Stored data
# # # #

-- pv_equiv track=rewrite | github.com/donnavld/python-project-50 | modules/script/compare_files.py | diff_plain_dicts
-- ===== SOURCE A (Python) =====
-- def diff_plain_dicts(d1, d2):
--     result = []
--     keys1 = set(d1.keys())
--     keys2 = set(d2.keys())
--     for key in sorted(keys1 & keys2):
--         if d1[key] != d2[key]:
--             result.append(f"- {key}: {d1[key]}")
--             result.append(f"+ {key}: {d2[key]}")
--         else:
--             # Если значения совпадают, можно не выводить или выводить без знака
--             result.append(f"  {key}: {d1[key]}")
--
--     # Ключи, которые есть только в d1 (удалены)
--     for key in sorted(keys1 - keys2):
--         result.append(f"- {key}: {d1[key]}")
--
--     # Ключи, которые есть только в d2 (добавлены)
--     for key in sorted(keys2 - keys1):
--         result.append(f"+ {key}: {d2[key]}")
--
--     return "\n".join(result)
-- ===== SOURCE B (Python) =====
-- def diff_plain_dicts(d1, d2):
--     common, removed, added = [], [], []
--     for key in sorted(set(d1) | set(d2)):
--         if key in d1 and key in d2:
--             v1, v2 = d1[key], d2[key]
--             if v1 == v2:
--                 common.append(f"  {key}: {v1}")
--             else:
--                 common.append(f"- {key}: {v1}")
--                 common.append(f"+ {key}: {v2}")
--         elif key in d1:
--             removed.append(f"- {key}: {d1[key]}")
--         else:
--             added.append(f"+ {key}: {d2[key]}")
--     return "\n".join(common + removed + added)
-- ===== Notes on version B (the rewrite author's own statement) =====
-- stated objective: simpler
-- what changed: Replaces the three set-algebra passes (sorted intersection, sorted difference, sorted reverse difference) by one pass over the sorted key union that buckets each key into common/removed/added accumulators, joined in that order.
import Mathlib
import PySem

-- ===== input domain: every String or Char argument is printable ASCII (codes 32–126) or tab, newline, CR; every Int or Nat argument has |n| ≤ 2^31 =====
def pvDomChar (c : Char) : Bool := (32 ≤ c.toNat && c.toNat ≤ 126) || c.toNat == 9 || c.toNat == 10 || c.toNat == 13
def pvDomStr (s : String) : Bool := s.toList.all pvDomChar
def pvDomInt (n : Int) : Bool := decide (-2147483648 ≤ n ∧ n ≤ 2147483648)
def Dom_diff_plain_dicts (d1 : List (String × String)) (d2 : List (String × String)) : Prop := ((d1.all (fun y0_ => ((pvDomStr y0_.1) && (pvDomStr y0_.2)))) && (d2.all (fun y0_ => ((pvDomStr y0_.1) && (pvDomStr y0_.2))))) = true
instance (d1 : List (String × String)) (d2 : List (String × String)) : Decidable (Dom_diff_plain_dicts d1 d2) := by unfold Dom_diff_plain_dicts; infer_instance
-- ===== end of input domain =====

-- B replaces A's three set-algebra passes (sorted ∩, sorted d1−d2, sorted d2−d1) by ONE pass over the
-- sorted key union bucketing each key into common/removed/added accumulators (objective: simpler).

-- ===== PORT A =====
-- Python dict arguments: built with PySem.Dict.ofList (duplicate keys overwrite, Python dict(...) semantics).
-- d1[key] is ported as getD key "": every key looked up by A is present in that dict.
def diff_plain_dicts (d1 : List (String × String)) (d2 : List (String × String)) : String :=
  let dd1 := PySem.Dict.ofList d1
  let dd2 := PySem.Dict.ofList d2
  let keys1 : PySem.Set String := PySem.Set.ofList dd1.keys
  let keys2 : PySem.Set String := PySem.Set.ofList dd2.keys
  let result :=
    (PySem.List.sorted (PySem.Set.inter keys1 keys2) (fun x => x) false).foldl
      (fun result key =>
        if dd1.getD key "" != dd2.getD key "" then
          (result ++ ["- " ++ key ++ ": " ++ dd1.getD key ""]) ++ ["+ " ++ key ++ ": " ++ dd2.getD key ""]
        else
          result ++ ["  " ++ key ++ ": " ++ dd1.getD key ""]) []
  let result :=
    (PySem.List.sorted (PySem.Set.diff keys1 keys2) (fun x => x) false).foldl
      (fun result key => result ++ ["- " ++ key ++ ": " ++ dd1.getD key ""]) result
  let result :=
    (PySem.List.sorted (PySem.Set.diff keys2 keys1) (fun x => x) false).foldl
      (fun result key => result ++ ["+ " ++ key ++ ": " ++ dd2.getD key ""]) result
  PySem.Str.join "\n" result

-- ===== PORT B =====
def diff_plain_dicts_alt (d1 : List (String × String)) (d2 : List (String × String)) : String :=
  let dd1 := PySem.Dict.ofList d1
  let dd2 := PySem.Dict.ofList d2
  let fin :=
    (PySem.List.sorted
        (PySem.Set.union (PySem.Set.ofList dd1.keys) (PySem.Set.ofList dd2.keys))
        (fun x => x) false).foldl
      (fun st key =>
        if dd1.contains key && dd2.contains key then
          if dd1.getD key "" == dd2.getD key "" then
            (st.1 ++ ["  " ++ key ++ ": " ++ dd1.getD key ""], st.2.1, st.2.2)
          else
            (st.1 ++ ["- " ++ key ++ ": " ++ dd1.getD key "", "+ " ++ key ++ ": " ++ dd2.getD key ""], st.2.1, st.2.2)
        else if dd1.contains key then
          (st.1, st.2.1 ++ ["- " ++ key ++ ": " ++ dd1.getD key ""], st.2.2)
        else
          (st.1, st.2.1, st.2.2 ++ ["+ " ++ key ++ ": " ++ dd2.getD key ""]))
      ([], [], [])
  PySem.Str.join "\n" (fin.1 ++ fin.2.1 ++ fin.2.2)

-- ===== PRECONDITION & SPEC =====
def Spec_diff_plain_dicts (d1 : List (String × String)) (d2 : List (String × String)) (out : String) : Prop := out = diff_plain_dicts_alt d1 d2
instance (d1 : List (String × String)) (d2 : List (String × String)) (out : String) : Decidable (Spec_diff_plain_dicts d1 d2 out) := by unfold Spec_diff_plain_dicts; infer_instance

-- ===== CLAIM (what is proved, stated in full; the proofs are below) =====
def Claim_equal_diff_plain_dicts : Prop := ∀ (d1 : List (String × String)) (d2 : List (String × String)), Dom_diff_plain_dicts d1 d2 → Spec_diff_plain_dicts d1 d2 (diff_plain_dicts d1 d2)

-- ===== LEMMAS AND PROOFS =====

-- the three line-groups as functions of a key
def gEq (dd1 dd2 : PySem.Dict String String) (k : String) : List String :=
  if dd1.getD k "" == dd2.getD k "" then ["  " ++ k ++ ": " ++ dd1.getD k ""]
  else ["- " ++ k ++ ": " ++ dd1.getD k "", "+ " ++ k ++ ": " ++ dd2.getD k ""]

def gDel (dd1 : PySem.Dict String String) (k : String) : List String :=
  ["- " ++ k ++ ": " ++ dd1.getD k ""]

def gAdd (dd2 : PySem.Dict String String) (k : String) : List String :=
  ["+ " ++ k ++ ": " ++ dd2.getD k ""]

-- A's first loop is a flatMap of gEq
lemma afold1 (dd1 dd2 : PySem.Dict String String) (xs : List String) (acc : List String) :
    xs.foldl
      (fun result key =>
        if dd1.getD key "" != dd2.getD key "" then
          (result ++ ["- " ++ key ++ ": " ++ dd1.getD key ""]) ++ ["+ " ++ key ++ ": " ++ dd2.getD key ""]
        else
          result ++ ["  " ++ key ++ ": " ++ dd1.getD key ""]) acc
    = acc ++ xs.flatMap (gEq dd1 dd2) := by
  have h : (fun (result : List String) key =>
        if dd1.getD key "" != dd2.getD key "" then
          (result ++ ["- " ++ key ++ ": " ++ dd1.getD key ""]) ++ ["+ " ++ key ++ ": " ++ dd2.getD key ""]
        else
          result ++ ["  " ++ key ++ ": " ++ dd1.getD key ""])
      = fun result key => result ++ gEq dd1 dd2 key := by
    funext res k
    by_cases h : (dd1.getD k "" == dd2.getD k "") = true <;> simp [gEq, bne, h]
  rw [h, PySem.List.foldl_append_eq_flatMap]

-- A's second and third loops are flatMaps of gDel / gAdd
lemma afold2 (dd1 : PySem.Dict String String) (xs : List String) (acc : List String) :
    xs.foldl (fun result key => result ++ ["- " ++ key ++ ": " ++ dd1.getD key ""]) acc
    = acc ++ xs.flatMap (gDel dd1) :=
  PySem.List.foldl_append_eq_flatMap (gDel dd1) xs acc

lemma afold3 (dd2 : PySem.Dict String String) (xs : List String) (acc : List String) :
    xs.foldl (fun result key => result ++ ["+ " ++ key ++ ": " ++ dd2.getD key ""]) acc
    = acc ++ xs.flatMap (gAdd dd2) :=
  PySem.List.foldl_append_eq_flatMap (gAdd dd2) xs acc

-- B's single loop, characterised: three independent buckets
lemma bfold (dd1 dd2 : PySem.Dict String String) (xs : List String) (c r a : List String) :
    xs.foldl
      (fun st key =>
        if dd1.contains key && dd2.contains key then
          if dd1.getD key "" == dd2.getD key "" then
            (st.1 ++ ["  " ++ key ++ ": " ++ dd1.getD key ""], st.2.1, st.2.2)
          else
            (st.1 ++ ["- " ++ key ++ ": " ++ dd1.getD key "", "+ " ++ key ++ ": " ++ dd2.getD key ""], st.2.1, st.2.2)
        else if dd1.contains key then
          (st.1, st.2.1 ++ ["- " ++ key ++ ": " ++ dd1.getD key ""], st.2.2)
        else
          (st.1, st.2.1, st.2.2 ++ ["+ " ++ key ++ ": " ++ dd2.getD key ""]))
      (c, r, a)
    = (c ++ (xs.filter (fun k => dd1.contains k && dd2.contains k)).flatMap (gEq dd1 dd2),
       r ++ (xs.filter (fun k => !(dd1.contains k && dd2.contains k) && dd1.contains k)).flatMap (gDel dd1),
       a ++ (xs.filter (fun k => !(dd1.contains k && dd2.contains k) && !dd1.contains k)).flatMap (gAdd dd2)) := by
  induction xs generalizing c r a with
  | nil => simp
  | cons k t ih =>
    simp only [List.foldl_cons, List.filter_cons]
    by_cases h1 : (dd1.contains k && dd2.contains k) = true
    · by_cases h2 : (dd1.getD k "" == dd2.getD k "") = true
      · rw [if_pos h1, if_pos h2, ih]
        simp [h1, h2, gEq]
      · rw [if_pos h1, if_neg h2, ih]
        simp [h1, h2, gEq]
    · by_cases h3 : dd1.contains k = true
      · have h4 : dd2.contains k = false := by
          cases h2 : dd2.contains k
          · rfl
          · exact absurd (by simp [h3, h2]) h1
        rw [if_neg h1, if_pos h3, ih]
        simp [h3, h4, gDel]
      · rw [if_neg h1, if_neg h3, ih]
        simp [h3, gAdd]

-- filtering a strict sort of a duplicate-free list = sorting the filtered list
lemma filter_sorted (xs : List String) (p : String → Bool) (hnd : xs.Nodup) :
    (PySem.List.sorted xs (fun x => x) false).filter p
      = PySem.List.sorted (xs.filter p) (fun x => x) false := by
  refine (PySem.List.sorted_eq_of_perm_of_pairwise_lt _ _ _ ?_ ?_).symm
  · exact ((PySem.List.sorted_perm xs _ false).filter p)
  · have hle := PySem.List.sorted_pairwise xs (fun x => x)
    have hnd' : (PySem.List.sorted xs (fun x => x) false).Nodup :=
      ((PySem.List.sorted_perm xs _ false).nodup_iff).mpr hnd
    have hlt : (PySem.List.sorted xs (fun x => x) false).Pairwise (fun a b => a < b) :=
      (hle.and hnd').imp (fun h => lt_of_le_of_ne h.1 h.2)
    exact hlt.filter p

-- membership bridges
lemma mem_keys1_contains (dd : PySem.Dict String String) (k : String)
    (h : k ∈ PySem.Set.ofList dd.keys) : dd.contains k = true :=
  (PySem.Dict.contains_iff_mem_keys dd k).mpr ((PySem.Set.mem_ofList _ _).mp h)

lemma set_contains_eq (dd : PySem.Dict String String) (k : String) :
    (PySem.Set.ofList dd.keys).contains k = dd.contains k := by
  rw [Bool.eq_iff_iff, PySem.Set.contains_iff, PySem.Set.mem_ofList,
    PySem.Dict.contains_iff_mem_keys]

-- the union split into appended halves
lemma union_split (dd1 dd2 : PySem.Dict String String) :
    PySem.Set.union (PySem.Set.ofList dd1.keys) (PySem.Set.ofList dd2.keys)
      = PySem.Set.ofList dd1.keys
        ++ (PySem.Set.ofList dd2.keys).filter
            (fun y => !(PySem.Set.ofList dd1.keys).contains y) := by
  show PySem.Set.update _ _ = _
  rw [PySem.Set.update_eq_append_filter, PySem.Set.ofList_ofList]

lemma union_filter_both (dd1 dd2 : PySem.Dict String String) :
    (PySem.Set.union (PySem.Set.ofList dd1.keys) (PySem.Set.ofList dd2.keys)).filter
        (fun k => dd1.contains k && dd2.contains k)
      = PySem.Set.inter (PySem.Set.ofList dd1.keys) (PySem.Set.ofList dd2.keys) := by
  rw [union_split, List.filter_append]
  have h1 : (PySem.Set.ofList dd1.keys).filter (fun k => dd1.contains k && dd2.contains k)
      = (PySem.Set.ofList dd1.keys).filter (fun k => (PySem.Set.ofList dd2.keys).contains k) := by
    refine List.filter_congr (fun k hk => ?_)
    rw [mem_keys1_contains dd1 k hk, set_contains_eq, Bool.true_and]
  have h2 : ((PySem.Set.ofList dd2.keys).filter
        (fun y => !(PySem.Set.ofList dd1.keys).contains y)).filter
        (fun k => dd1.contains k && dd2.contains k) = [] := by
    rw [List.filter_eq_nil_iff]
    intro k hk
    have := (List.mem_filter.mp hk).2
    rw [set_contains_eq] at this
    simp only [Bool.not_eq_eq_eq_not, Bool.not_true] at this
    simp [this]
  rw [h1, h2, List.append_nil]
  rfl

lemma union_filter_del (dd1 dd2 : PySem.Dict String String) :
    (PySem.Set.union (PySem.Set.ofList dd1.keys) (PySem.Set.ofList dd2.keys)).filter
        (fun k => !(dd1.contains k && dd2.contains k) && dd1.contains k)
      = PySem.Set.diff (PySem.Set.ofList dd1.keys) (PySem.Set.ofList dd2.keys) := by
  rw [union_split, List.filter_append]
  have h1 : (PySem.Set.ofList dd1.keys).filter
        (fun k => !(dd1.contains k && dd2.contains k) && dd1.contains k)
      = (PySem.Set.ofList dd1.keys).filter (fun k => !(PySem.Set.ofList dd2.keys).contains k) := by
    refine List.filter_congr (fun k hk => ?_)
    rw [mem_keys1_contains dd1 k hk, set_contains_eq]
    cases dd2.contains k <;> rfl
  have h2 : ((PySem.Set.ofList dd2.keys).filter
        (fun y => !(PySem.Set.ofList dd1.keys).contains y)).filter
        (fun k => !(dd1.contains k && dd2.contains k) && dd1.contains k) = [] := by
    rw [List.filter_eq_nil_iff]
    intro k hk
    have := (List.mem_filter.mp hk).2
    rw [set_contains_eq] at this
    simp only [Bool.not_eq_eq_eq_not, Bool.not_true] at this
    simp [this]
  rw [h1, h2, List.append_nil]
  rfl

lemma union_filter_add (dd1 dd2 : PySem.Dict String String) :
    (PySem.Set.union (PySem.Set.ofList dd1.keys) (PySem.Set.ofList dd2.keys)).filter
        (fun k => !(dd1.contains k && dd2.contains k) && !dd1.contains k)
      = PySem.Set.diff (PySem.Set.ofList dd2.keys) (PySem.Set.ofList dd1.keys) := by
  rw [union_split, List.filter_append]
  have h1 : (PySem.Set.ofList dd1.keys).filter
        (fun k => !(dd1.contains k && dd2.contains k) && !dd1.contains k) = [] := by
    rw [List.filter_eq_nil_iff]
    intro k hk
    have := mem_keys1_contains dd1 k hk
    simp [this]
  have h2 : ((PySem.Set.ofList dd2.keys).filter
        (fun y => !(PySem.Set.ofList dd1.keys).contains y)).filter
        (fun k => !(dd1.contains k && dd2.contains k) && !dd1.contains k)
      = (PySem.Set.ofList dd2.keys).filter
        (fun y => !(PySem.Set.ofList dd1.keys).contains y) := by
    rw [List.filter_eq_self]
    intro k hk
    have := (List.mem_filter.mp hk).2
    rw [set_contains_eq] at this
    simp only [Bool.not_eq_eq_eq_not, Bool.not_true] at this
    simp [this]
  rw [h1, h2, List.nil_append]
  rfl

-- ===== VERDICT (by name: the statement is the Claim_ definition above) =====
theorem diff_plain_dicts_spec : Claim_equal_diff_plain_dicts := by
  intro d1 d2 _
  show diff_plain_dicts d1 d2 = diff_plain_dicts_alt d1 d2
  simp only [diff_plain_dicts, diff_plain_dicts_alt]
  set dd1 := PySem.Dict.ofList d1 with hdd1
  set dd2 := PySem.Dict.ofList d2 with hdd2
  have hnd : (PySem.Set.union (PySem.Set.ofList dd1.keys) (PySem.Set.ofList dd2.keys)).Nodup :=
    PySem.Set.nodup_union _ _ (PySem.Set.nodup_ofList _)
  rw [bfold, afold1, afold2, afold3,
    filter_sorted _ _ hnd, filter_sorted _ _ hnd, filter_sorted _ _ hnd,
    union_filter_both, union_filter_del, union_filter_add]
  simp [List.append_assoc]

# # # #

_Requirement_.
Write down exactly the span of lines above from the one containing "dd1 dd2) := by" to the one containing "lemma bfold (dd1", both ends included.

_Solution to the problem_.
    = acc ++ xs.flatMap (gEq dd1 dd2) := by
  have h : (fun (result : List String) key =>
        if dd1.getD key "" != dd2.getD key "" then
          (result ++ ["- " ++ key ++ ": " ++ dd1.getD key ""]) ++ ["+ " ++ key ++ ": " ++ dd2.getD key ""]
        else
          result ++ ["  " ++ key ++ ": " ++ dd1.getD key ""])
      = fun result key => result ++ gEq dd1 dd2 key := by
    funext res k
    by_cases h : (dd1.getD k "" == dd2.getD k "") = true <;> simp [gEq, bne, h]
  rw [h, PySem.List.foldl_append_eq_flatMap]

-- A's second and third loops are flatMaps of gDel / gAdd
lemma afold2 (dd1 : PySem.Dict String String) (xs : List String) (acc : List String) :
    xs.foldl (fun result key => result ++ ["- " ++ key ++ ": " ++ dd1.getD key ""]) acc
    = acc ++ xs.flatMap (gDel dd1) :=
  PySem.List.foldl_append_eq_flatMap (gDel dd1) xs acc

lemma afold3 (dd2 : PySem.Dict String String) (xs : List String) (acc : List String) :
    xs.foldl (fun result key => result ++ ["+ " ++ key ++ ": " ++ dd2.getD key ""]) acc
    = acc ++ xs.flatMap (gAdd dd2) :=
  PySem.List.foldl_append_eq_flatMap (gAdd dd2) xs acc

-- B's single loop, characterised: three independent buckets
lemma bfold (dd1 dd2 : PySem.Dict String String) (xs : List String) (c r a : List String) :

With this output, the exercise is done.